Asia Art Archive (AAA) and the Paul Mellon Centre for Studies in British Art (PMC) are delighted to announce the grantee of the second research award under the collaborative London, Asia project.

London, Asia Research Award Grantee 2018

Image: Ming Tiampo. Photo: Chris Roussakis.
Image: Ming Tiampo. Photo: Chris Roussakis.

Ming Tiampo is a Professor of Art History, Co-director of the Centre for Transnational Cultural Analysis, and Director of the Institute for Comparative Studies in Literature, Art and Culture at Carleton University, Ottawa.

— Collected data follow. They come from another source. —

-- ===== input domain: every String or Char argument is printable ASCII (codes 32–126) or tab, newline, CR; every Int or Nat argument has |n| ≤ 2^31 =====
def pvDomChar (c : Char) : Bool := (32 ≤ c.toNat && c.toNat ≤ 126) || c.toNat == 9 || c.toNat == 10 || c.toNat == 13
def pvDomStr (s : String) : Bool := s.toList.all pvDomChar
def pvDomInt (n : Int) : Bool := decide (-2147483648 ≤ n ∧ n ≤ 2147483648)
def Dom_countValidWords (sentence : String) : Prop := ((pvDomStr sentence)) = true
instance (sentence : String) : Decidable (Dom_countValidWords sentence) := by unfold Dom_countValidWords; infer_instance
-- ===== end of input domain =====

-- B replaces A's four sequential filter passes by one state-machine scan per word; same O(n) cost, objective: alternative.

-- ===== PORT A =====
-- stage 1: not any(g.isdigit() for g in e)
def aNoDigit (e : List Char) : Bool := !(e.any (fun g => PySem.Chars.isdigit g))
-- stage 2 predicate; e[0], e[-1], e[e.index('-') ± 1] are in range whenever Python evaluates them,
-- so pyGetD's default ' ' is never the decisive value (exact on nonempty words, the only ones reaching this stage)
def aHyphen (e : List Char) : Bool :=
  decide (PySem.Chars.count e ['-'] < 2) &&
  !(PySem.List.pyGetD e 0 ' ' == '-') &&
  !(PySem.List.pyGetD e (-1) ' ' == '-') &&
  (decide (PySem.Chars.count e ['-'] < 1) ||
    (PySem.Chars.isalpha (PySem.List.pyGetD e (PySem.Chars.find e ['-'] - 1) ' ') &&
     PySem.Chars.isalpha (PySem.List.pyGetD e (PySem.Chars.find e ['-'] + 1) ' ')))
-- stage 3: all(g.isalpha() or g.isdigit() or g == '-' for g in e[:-1])
def aTail (e : List Char) : Bool :=
  (PySem.List.slice e none (some (-1))).all
    (fun g => PySem.Chars.isalpha g || PySem.Chars.isdigit g || g == '-')

def countValidWords (sentence : String) : Int :=
  let s0 := PySem.Chars.splitOn sentence.toList [' ']
  let s1 := s0.filter (fun e => !e.isEmpty)
  let s2 := s1.filter (fun e => aNoDigit e)
  let s3 := s2.filter (fun e => aHyphen e)
  let s4 := s3.filter (fun e => aTail e)
  (s4.length : Int)

-- ===== PORT B =====
-- the per-word scan of Source B's _is_valid: prev = previously seen char, hyphens = a hyphen was consumed
def bGo : List Char → Option Char → Bool → Bool
  | [], prev, _ => !(prev == some '-')
  | c :: rest, prev, hyphens =>
    if PySem.Chars.isdigit c then false
    else if prev.elim false (fun p => !(PySem.Chars.isalpha p || p == '-')) then false
    else if c == '-' then
      if hyphens || prev.elim true (fun p => !PySem.Chars.isalpha p) then false
      else bGo rest (some c) true
    else if (prev == some '-') && !PySem.Chars.isalpha c then false
    else bGo rest (some c) hyphens

def bValid (w : List Char) : Bool := bGo w none false

def countValidWords_alt (sentence : String) : Int :=
  (PySem.Chars.splitOn sentence.toList [' ']).foldl
    (fun count w => if !w.isEmpty && bValid w then count + 1 else count) (0 : Int)

-- ===== PRECONDITION & SPEC =====
def Spec_countValidWords (sentence : String) (out : Int) : Prop := out = countValidWords_alt sentence
instance (sentence : String) (out : Int) : Decidable (Spec_countValidWords sentence out) := by unfold Spec_countValidWords; infer_instance

-- ===== CLAIM (what is proved, stated in full; the proofs are below) =====
def Claim_equal_countValidWords : Prop := ∀ (sentence : String), Dom_countValidWords sentence → Spec_countValidWords sentence (countValidWords sentence)

-- ===== LEMMAS AND PROOFS =====

-- closed form of bGo, and helper predicates (proof-side only)
def adjOk (l : List Char) : Bool :=
  (l.zip l.tail).all (fun ab =>
    (!(ab.2 == '-') || PySem.Chars.isalpha ab.1) && (!(ab.1 == '-') || PySem.Chars.isalpha ab.2))

def bClosed (p : Char) (hy : Bool) (w : List Char) : Bool :=
  w.all (fun c => !PySem.Chars.isdigit c) &&
  (w.isEmpty || PySem.Chars.isalpha p || p == '-') &&
  (w.dropLast).all (fun c => PySem.Chars.isalpha c || c == '-') &&
  !(w.getLastD p == '-') &&
  adjOk (p :: w) &&
  (!hy || w.count '-' == 0) &&
  decide (w.count '-' ≤ 1)


theorem adjOk_cons₂ (p c : Char) (rest : List Char) :
    adjOk (p :: c :: rest) =
      (((!(c == '-') || PySem.Chars.isalpha p) && (!(p == '-') || PySem.Chars.isalpha c)) &&
        adjOk (c :: rest)) := by
  simp [adjOk]

theorem dropLast_cons_all (c : Char) (rest : List Char) (q : Char → Bool) :
    ((c :: rest).dropLast).all q = ((rest.isEmpty || q c) && rest.dropLast.all q) := by
  cases rest <;> simp


theorem bGo_closed (w : List Char) : ∀ (p : Char) (hy : Bool),
    bGo w (some p) hy = bClosed p hy w := by
  induction w with
  | nil => intro p hy; simp [bGo, bClosed, adjOk]
  | cons c rest ih =>
    intro p hy
    have hpa : (p == '-') = true → PySem.Chars.isalpha p = false := by
      intro h; rw [beq_iff_eq] at h; subst h; decide
    have hca : (c == '-') = true → PySem.Chars.isalpha c = false := by
      intro h; rw [beq_iff_eq] at h; subst h; decide
    simp only [bGo, ih, bClosed, List.all_cons, List.isEmpty_cons, List.count_cons,
      adjOk_cons₂, dropLast_cons_all, List.getLastD_cons, Option.elim]
    by_cases hn0 : rest.count '-' = 0
    · simp only [hn0]
      cases hc : (c == '-') <;>
        cases hp : (p == '-') <;> cases hap : PySem.Chars.isalpha p <;>
          cases hd : PySem.Chars.isdigit c <;> cases hy <;> cases hac : PySem.Chars.isalpha c <;>
          simp_all [Bool.and_assoc, Bool.and_comm, Bool.and_left_comm]
    · have h1 : (rest.count '-' == 0) = false := by simpa using hn0
      have hrne : rest = [] → False := by intro h; subst h; simp at hn0
      simp only [h1]
      cases hc : (c == '-') <;>
        cases hp : (p == '-') <;> cases hap : PySem.Chars.isalpha p <;>
          cases hd : PySem.Chars.isdigit c <;> cases hy <;> cases hac : PySem.Chars.isalpha c <;>
          simp_all [Bool.and_assoc, Bool.and_comm, Bool.and_left_comm]


theorem count_go_singleton (c : Char) (l : List Char) : ∀ (fuel acc : ℕ), l.length ≤ fuel →
    PySem.Chars.count.go [c] fuel l acc = acc + l.count c := by
  induction l with
  | nil => intro fuel acc _; cases fuel <;> simp [PySem.Chars.count.go]
  | cons h t ih =>
    intro fuel acc hle
    cases fuel with
    | zero => simp at hle
    | succ n =>
      simp only [PySem.Chars.count.go]
      by_cases hc : h = c
      · subst hc
        simp [List.isPrefixOf, ih n (acc+1) (by simpa using hle)]
        omega
      · simp [List.isPrefixOf, hc, Ne.symm hc, ih n acc (by simpa using hle)]

theorem count_singleton (l : List Char) (c : Char) : PySem.Chars.count l [c] = l.count c := by
  simp [PySem.Chars.count, count_go_singleton c l l.length 0 le_rfl]


theorem singleton_prefix_iff (l : List Char) (c : Char) : [c] <+: l ↔ l.head? = some c := by
  cases l with
  | nil => simp
  | cons h t => simp [List.cons_prefix_iff, eq_comm]
-- pv_equiv track=rewrite | github.com/Ananta-dot/PB_POC | graph.py | covers_grid_closed
-- ===== SOURCE A (Python) =====
-- def covers_grid_closed(rects, pts):
--     C=[]
--     for (x,y) in pts:
--         S=[]
--         for i,((x1,x2),(y1,y2)) in enumerate(rects):
--             if (x1 <= x <= x2) and (y1 <= y <= y2):
--                 S.append(i)
--         C.append(S)
--     return C
-- ===== SOURCE B (Python) =====
-- def covers_grid_closed(rects, pts):
--     # Sort rectangles by left edge once; per point scan the sorted list and
--     # BREAK as soon as x1 > x (no later rectangle can contain the point),
--     # then sort the collected original indices.
--     srt = sorted(enumerate(rects), key=lambda e: e[1][0][0])
--     out = []
--     for (x, y) in pts:
--         hits = []
--         for i, ((x1, x2), (y1, y2)) in srt:
--             if x1 > x:
--                 break
--             if x <= x2 and y1 <= y <= y2:
--                 hits.append(i)
--         hits.sort()
--         out.append(hits)
--     return out
-- ===== Notes on version B (the rewrite author's own statement) =====
-- stated objective: alternative
-- what changed: B pre-sorts the rectangles by left edge, scans the sorted list per point with an early break once x1 > x (sort-then-prune instead of A's full nested scan), and recovers index order by sorting the collected hits.
import Mathlib
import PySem

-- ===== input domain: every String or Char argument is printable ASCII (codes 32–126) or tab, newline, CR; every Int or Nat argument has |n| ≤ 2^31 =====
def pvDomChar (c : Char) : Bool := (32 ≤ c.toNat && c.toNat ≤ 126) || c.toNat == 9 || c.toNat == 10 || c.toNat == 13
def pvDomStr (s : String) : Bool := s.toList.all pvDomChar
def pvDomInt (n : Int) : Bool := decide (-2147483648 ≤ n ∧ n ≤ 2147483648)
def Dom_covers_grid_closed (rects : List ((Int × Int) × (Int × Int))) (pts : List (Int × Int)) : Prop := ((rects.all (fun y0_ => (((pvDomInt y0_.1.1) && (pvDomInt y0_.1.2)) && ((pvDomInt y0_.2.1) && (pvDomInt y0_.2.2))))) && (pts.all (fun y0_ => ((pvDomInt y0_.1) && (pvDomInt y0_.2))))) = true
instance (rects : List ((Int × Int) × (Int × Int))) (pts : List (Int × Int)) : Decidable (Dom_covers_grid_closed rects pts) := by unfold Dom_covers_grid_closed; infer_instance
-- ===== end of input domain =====

-- B sorts the rectangles by left edge once, scans the sorted list per point with an early
-- break when x1 > x, and sorts the collected indices; same return value as A (alternative
-- decomposition, no speed claim).

-- ===== PORT A =====
-- Point-major full scan: for each point, test every rectangle, appending indices in order.
def covers_grid_closed (rects : List ((Int × Int) × (Int × Int))) (pts : List (Int × Int)) : List (List Int) :=
  pts.foldl (fun C p =>
    C ++ [ (PySem.List.enumerate rects).foldl (fun S e =>
             if e.2.1.1 ≤ p.1 ∧ p.1 ≤ e.2.1.2 ∧ e.2.2.1 ≤ p.2 ∧ p.2 ≤ e.2.2.2
             then S ++ [e.1] else S) [] ]) []

-- ===== PORT B =====
-- Inner loop of B: scan the x1-sorted rectangle list, break ('return hits') on x1 > x.
def pvScanHits (x y : Int) : List (Int × ((Int × Int) × (Int × Int))) → List Int → List Int
  | [], hits => hits
  | e :: rest, hits =>
      if e.2.1.1 > x then hits
      else if x ≤ e.2.1.2 ∧ e.2.2.1 ≤ y ∧ y ≤ e.2.2.2 then pvScanHits x y rest (hits ++ [e.1])
      else pvScanHits x y rest hits

def covers_grid_closed_alt (rects : List ((Int × Int) × (Int × Int))) (pts : List (Int × Int)) : List (List Int) :=
  let srt := PySem.List.sorted (PySem.List.enumerate rects) (fun e => e.2.1.1) false
  pts.foldl (fun out p =>
    out ++ [ PySem.List.sorted (pvScanHits p.1 p.2 srt []) (fun v => v) false ]) []

-- ===== PRECONDITION & SPEC =====
def Spec_covers_grid_closed (rects : List ((Int × Int) × (Int × Int))) (pts : List (Int × Int)) (out : List (List Int)) : Prop := out = covers_grid_closed_alt rects pts
instance (rects : List ((Int × Int) × (Int × Int))) (pts : List (Int × Int)) (out : List (List Int)) : Decidable (Spec_covers_grid_closed rects pts out) := by unfold Spec_covers_grid_closed; infer_instance

-- ===== CLAIM (what is proved, stated in full; the proofs are below) =====
def Claim_equal_covers_grid_closed : Prop := ∀ (rects : List ((Int × Int) × (Int × Int))) (pts : List (Int × Int)), Dom_covers_grid_closed rects pts → Spec_covers_grid_closed rects pts (covers_grid_closed rects pts)

-- ===== LEMMAS AND PROOFS =====

-- The break loop is: append, over the ≤-x prefix, the indices of rectangles containing the point.
theorem pv_scan_eq (x y : Int) :
    ∀ (l : List (Int × ((Int × Int) × (Int × Int)))) (hits : List Int),
      pvScanHits x y l hits
        = hits ++ ((l.takeWhile (fun e => decide (e.2.1.1 ≤ x))).filter
            (fun e => decide (x ≤ e.2.1.2 ∧ e.2.2.1 ≤ y ∧ y ≤ e.2.2.2))).map (·.1) := by
  intro l
  induction l with
  | nil => intro hits; simp [pvScanHits]
  | cons e rest ih =>
      intro hits
      by_cases hb : e.2.1.1 > x
      · simp [pvScanHits, hb, List.takeWhile, not_le.mpr hb]
      · have hle : e.2.1.1 ≤ x := not_lt.mp hb
        by_cases hq : x ≤ e.2.1.2 ∧ e.2.2.1 ≤ y ∧ y ≤ e.2.2.2
        · simp [pvScanHits, hb, hq, List.takeWhile, hle, ih]
        · simp [pvScanHits, hb, hq, List.takeWhile, hle, ih]

-- takeWhile-then-filter over a list whose order makes the cut downward closed is one filter.
theorem pv_takeWhile_filter {α : Type} (c Q : α → Bool) :
    ∀ (l : List α), l.Pairwise (fun a b => c b = true → c a = true) →
      (l.takeWhile c).filter Q = l.filter (fun e => c e && Q e) := by
  intro l
  induction l with
  | nil => intro _; simp
  | cons a t ih =>
      intro hp
      rcases List.pairwise_cons.mp hp with ⟨ha, ht⟩
      by_cases hc : c a = true
      · simp [List.takeWhile, hc, List.filter, ih ht]
      · have hca : c a = false := by
          cases h : c a with
          | true => exact absurd h hc
          | false => rfl
        have hnil : t.filter (fun e => c e && Q e) = [] := by
          apply List.filter_eq_nil_iff.mpr
          intro b hb
          cases hcb : c b with
          | true => exact absurd (ha b hb hcb) hc
          | false => simp
        simp [hca, hnil]

-- Per point, B's sorted hit list is exactly A's in-order index list.
theorem pv_row (rects : List ((Int × Int) × (Int × Int))) (p : Int × Int) :
    PySem.List.sorted
      (pvScanHits p.1 p.2 (PySem.List.sorted (PySem.List.enumerate rects) (fun e => e.2.1.1) false) [])
      (fun v => v) false
    = (PySem.List.enumerate rects).foldl (fun S e =>
        if e.2.1.1 ≤ p.1 ∧ p.1 ≤ e.2.1.2 ∧ e.2.2.1 ≤ p.2 ∧ p.2 ≤ e.2.2.2
        then S ++ [e.1] else S) [] := by
  have hA := PySem.List.foldl_append_ite
      (p := fun e : Int × ((Int × Int) × (Int × Int)) =>
        e.2.1.1 ≤ p.1 ∧ p.1 ≤ e.2.1.2 ∧ e.2.2.1 ≤ p.2 ∧ p.2 ≤ e.2.2.2)
      (fun e => e.1) (PySem.List.enumerate rects) ([] : List Int)
  rw [hA]
  rw [pv_scan_eq]
  rw [pv_takeWhile_filter _ _ _
        ((PySem.List.sorted_pairwise (xs := PySem.List.enumerate rects)
            (key := fun e => e.2.1.1)).imp (by intro a b hab hb; simpa using le_trans hab (by simpa using hb)))]
  simp only [List.nil_append]
  have hfun : (fun e : Int × ((Int × Int) × (Int × Int)) =>
        decide (e.2.1.1 ≤ p.1) && decide (p.1 ≤ e.2.1.2 ∧ e.2.2.1 ≤ p.2 ∧ p.2 ≤ e.2.2.2))
      = (fun e : Int × ((Int × Int) × (Int × Int)) =>
        decide (e.2.1.1 ≤ p.1 ∧ p.1 ≤ e.2.1.2 ∧ e.2.2.1 ≤ p.2 ∧ p.2 ≤ e.2.2.2)) := by
    funext e
    by_cases h1 : e.2.1.1 ≤ p.1 <;>
      by_cases h2 : p.1 ≤ e.2.1.2 ∧ e.2.2.1 ≤ p.2 ∧ p.2 ≤ e.2.2.2 <;> simp [h1, h2]
  rw [hfun]
  apply PySem.List.sorted_eq_of_perm_of_pairwise_lt
  · -- Perm: A's list is a rearrangement of B's collected hits
    exact ((((PySem.List.sorted_perm (PySem.List.enumerate rects) (fun e => e.2.1.1) false).filter
        _).map (·.1))).symm
  · -- A's list is strictly increasing (filter+map of strictly increasing enumerate indices)
    have h := (PySem.List.pairwise_lt_enumerate (xs := rects) (s := 0)).sublist
      (List.filter_sublist (l := PySem.List.enumerate rects)
        (p := fun e => decide (e.2.1.1 ≤ p.1 ∧ p.1 ≤ e.2.1.2 ∧ e.2.2.1 ≤ p.2 ∧ p.2 ≤ e.2.2.2)))
    exact (List.pairwise_map).mpr h

-- ===== VERDICT (by name: the statement is the Claim_ definition above) =====
theorem covers_grid_closed_spec : Claim_equal_covers_grid_closed := by
  intro rects pts _
  show covers_grid_closed rects pts = covers_grid_closed_alt rects pts
  unfold covers_grid_closed covers_grid_closed_alt
  rw [PySem.List.foldl_append_singleton_eq_map, PySem.List.foldl_append_singleton_eq_map]
  simp only [List.nil_append]
  apply List.map_congr_left
  intro p _
  exact (pv_row rects p).symm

Her research focuses on transnational, transcultural networks and artistic production in the postwar period, with a theoretical commitment to rethinking discourses of global modernism.

Tiampo will be conducting research on how the UCL Slade School of Fine Art, which has welcomed students from all over the world since its inception in 1871, functioned as a crucible of encounter and a site for articulating "Global Asias." Tiampo’s research will determine which students shared classrooms, as well as investigating the lectures they attended and their pedagogical implications. One case study revolves around the Asian and Asian diasporic artists who attended E. H. Gombrich’s lectures—such as Anwar Jalal Shemza and K. G. Subramanyan—and the other stories of art uncovered through greater research into their intellectual lives. Oral history interviews and archival research will be conducted to create a larger picture of the role UCL Slade played in their artistic careers, with particular attention to the ways peer groups created discursive cultures in that environment.

Tiampo will be presenting her research findings in London and Hong Kong in 2019.

 

The London, Asia Research Award

London, Asia posits London as a key, yet under-explored, site in the construction of art historical narratives in and of Asia, and examines the city’s influence through exhibitions, patronage, art writing, and art education. London, Asia also reflects on how the growing field of modern and contemporary art history in Asia intersects with, and challenges, existing histories of British art.

The 2018 edition of the London, Asia Research Award, which focuses on researching the multilayered and multitemporal histories of art schools, is key to shaping a more nuanced understanding of the cultural entanglements between London and Asia across the twentieth and twenty-first centuries. Art schools are nodes within complex webs of cultural connections. Through the designing of syllabi and teaching practices, the bringing together of students and teaching staff, as well as informal activities outside class time, art schools are also sites where relationships with traditions and colonial histories are contested, pushed, and reinvented. In thinking about the role art schools have played, we can cut across different time periods and bring together a range of people, objects, materials, and approaches.

Information on the next open call for London, Asia Research Grant will be released in early 2019.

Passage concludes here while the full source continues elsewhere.